Chapel perilous is a term best known from Thomas Malory's Arthurian compilation Le Morte d'Arthur as the setting for an adventure in which the sorceress Hellawes unsuccessfully attempts to seduce the knight Lancelot. Malory was partially inspired by the chapel perilous adventure of the knight Gawain in Perlesvaus, as well as corresponding ghost episodes featuring Perceval in Wauchier's and Manessier's respective continuations of Perceval, and Gawain and Hector de Maris in the Vulgate Queste, that tend to combine it with the related theme of the perilous cemetery. A similar motif (a perilous cemetery and a perilous chapel), but featuring Lancelot, also appears in the Prose Lancelot and in the romance Chevalier à deux Espées.

==As used in literature==
The term as used in literature was explicated in detail by Jessie L. Weston in her 1920 book From Ritual to Romance.
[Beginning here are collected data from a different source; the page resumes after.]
-- ===== LEMMAS AND PROOFS =====

-- the per-field transformation B applies: strip then whitespace-split
def pvG (f : List Char) : List String :=
  (PySem.Chars.split₀ (PySem.Chars.strip f)).map String.mk

-- reference recursion computing what PySem.Chars.splitOn.go computes (fields of a split on ',')
def pvF : List Char → List Char → List (List Char)
  | [], cur => [cur.reverse]
  | c :: rest, cur => if c = ',' then cur.reverse :: pvF rest [] else pvF rest (c :: cur)

theorem pvGo_spec : ∀ (fuel : Nat) (l cur : List Char) (acc : List (List Char)),
    l.length < fuel →
    PySem.Chars.splitOn.go [','] fuel l cur acc = acc.reverse ++ pvF l cur := by
  intro fuel
  induction fuel with
  | zero => intro l cur acc hl; omega
  | succ n ih =>
    intro l cur acc hl
    cases l with
    | nil => simp [PySem.Chars.splitOn.go, pvF]
    | cons c rest =>
      by_cases hc : c = ','
      · subst hc
        simp [PySem.Chars.splitOn.go, List.isPrefixOf, pvF,
          ih rest [] _ (by simpa using hl)]
      · simp [PySem.Chars.splitOn.go, List.isPrefixOf, hc, pvF,
          ih rest (c :: cur) acc (by simp at hl ⊢; omega)]
        exact fun h => absurd h.symm hc

theorem pvSplitOn_eq_pvF (cs : List Char) : PySem.Chars.splitOn cs [','] = pvF cs [] := by
  have := pvGo_spec (cs.length + 1) cs [] [] (by omega)
  simpa [PySem.Chars.splitOn] using this

theorem pvF_ne_nil : ∀ (cs cur : List Char), pvF cs cur ≠ [] := by
  intro cs
  induction cs with
  | nil => intro cur; simp [pvF]
  | cons c rest ih => intro cur; by_cases hc : c = ',' <;> simp [pvF, hc, ih]

theorem pvF_modifyHead : ∀ (cs cur : List Char),
    pvF cs cur = (pvF cs []).modifyHead (cur.reverse ++ ·) := by
  intro cs
  induction cs with
  | nil => intro cur; simp [pvF]
  | cons c rest ih =>
    intro cur
    by_cases hc : c = ','
    · simp [pvF, hc]
    · calc pvF (c :: rest) cur = pvF rest (c :: cur) := by simp [pvF, hc]
        _ = (pvF rest []).modifyHead ((c :: cur).reverse ++ ·) := ih (c :: cur)
        _ = ((pvF rest []).modifyHead ([c] ++ ·)).modifyHead (cur.reverse ++ ·) := by
              rw [List.modifyHead_modifyHead]
              simp [Function.comp_def]
        _ = (pvF (c :: rest) []).modifyHead (cur.reverse ++ ·) := by
              rw [show pvF (c :: rest) [] = pvF rest [c] by simp [pvF, hc],
                  ih [c]]
              simp

theorem pvF_append (pre : List Char) : ∀ (rem : List Char), (',' ∉ pre) →
    pvF (pre ++ rem) [] = (pvF rem []).modifyHead (pre ++ ·) := by
  induction pre with
  | nil =>
    intro rem _
    rw [List.nil_append]
    cases h : pvF rem [] <;> simp [h]
  | cons c pre' ih =>
    intro rem hp
    have hc : c ≠ ',' := fun h => hp (h ▸ List.mem_cons_self)
    have hp' : ',' ∉ pre' := fun h => hp (List.mem_cons_of_mem _ h)
    calc pvF ((c :: pre') ++ rem) [] = pvF (pre' ++ rem) [c] := by simp [pvF, hc]
      _ = (pvF (pre' ++ rem) []).modifyHead ([c] ++ ·) := by rw [pvF_modifyHead]; simp
      _ = ((pvF rem []).modifyHead (pre' ++ ·)).modifyHead ([c] ++ ·) := by rw [ih rem hp']
      _ = (pvF rem []).modifyHead ((c :: pre') ++ ·) := by
            rw [List.modifyHead_modifyHead]; simp [Function.comp_def]

-- reference recursion for A's loop, expressed on the remaining suffix of content
def pvM : List Char → List String → List (List String)
  | [], cur => [cur]
  | c :: rest, cur =>
    if c = ',' then cur :: pvM rest []
    else
      let t := (c :: rest).takeWhile (fun x => !(x == ','))
      let tc := PySem.Chars.strip t
      pvM ((c :: rest).dropWhile (fun x => !(x == ',')))
        (if tc ≠ [] then (PySem.Chars.split₀ tc).map String.mk else [])
  termination_by cs _ => cs.length
  decreasing_by
    · simp
    · have hpc : (fun x => !(x == ',')) c = true := by simpa using (by assumption : ¬ c = ',')
      have h2 : (List.dropWhile (fun x => !(x == ',')) (c :: rest)).length ≤ rest.length := by
        simp only [List.dropWhile_cons]
        rw [if_pos hpc]
        exact List.length_dropWhile_le _ _
      simp only [List.length_cons]
      omega

theorem pvG_nil : pvG [] = [] := rfl

theorem pvG_if (t : List Char) :
    (if PySem.Chars.strip t ≠ [] then (PySem.Chars.split₀ (PySem.Chars.strip t)).map String.mk else [])
    = pvG t := by
  by_cases h : PySem.Chars.strip t = []
  · simp [pvG, h]
    rfl
  · simp [pvG, h]

theorem pvStrip_cons_space (x : List Char) :
    PySem.Chars.strip (' ' :: x) = PySem.Chars.strip x := by
  simp [PySem.Chars.strip, PySem.Chars.lstrip, List.dropWhile_cons]
  rfl

theorem pvM_skip (r : List Char) : pvM (' ' :: r) [] = pvM r [] := by
  have h1 : PySem.Chars.strip [' '] = [] := rfl
  cases r with
  | nil => simp [pvM, h1]
  | cons c' r' =>
    by_cases hc : c' = ','
    · subst hc
      rw [pvM]
      simp [List.takeWhile_cons, List.dropWhile_cons, h1]
    · rw [pvM, pvM]
      simp only [List.takeWhile_cons, List.dropWhile_cons]
      simp [hc, pvStrip_cons_space]

theorem pvM_spec : ∀ (n : Nat) (cs : List Char) (cur : List String) (f : List Char) (fs : List (List Char)),
    cs.length ≤ n → pvF cs [] = f :: fs →
    pvM cs cur = (if f = [] then cur else pvG f) :: fs.map pvG := by
  intro n
  induction n with
  | zero =>
    intro cs cur f fs hn hf
    have : cs = [] := List.length_eq_zero_iff.mp (Nat.le_zero.mp hn)
    subst this
    rw [pvF] at hf
    simp at hf
    obtain ⟨h1, h2⟩ := hf
    subst h1; subst h2
    rw [pvM]
    simp
  | succ n ih =>
    intro cs cur f fs hn hf
    cases cs with
    | nil =>
      rw [pvF] at hf
      simp at hf
      obtain ⟨h1, h2⟩ := hf
      subst h1; subst h2
      rw [pvM]
      simp
    | cons c rest =>
      by_cases hc : c = ','
      · subst hc
        have hF : pvF (',' :: rest) [] = [] :: pvF rest [] := by rw [pvF]; simp
        rw [hF, List.cons.injEq] at hf
        obtain ⟨hf1, hf2⟩ := hf
        obtain ⟨f', fs', hrest⟩ := List.exists_cons_of_ne_nil (pvF_ne_nil rest [])
        have hrec := ih rest [] f' fs' (by simp at hn; omega) hrest
        have hmap : pvM rest [] = (pvF rest []).map pvG := by
          rw [hrec, hrest]
          by_cases hf' : f' = [] <;> simp [hf', pvG_nil]
        rw [pvM]
        simp [hmap, ← hf1, ← hf2]
      · -- non-comma head: the field is the comma-free prefix of the suffix
        have hpc : (fun x => !(x == ',')) c = true := by simpa using hc
        set p : Char → Bool := fun x => !(x == ',') with hp
        have hsplit : (c :: rest).takeWhile p ++ (c :: rest).dropWhile p = c :: rest :=
          List.takeWhile_append_dropWhile
        have hnc : ',' ∉ (c :: rest).takeWhile p := by
          intro hmem
          have := List.mem_takeWhile_imp hmem
          simp [hp] at this
        have htne : (c :: rest).takeWhile p ≠ [] := by
          simp [List.takeWhile_cons, hpc]
        rw [pvM]
        simp only [if_neg hc]
        rw [pvG_if]
        rcases hd : (c :: rest).dropWhile p with _ | ⟨d, r'⟩
        · -- no comma at all: a single field
          have hF2 : pvF (c :: rest) [] = [(c :: rest).takeWhile p] := by
            conv_lhs => rw [← hsplit]
            rw [pvF_append _ _ hnc, hd]
            simp [pvF]
          rw [hF2] at hf
          simp only [List.cons.injEq] at hf
          obtain ⟨hf1, hf2⟩ := hf
          subst hf2
          rw [pvM]
          simp [← hf1, htne]
          rw [← hp]
        · have hdc : d = ',' := by
            have hne : (c :: rest).dropWhile p ≠ [] := by rw [hd]; simp
            have h5 := List.head_dropWhile_not p (l := c :: rest) hne
            have hh : ((c :: rest).dropWhile p).head hne = d := by simp only [hd, List.head_cons]
            rw [hh] at h5
            simpa [hp] using h5
          subst hdc
          have hF3 : pvF (c :: rest) [] = (c :: rest).takeWhile p :: pvF r' [] := by
            conv_lhs => rw [← hsplit]
            rw [pvF_append _ _ hnc, hd, pvF]
            simp
          rw [hF3] at hf
          simp only [List.cons.injEq] at hf
          obtain ⟨hf1, hf2⟩ := hf
          obtain ⟨f', fs', hr'⟩ := List.exists_cons_of_ne_nil (pvF_ne_nil r' [])
          have hlen : r'.length ≤ n := by
            have h1 := List.length_dropWhile_le p (c :: rest)
            rw [hd] at h1
            simp at h1 hn
            omega
          have hrec := ih r' [] f' fs' hlen hr'
          have hmap : pvM r' [] = (pvF r' []).map pvG := by
            rw [hrec, hr']
            by_cases hf' : f' = [] <;> simp [hf', pvG_nil]
          rw [pvM]
          simp [hmap, ← hf1, ← hf2, htne]
          rw [← hp]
It was defined by Thomas C. Foster as "the dangerous enclosure that is known in the study of traditional quest romances." Foster cited the plot of the 1966 book Crying of Lot 49 as an example. T. S. Eliot used it symbolically in his 1922 poem The Waste Land. It was also used by Eleanore M. Jewett in her 1946 book The Hidden Treasure of Glaston. Dorothy Hewett took The Chapel Perilous as the title for her autobiographical play, in which she uses "the framework of the Arthurian legend, Sir Lancelot, to create a theatrical quest of romantic and epic proportions."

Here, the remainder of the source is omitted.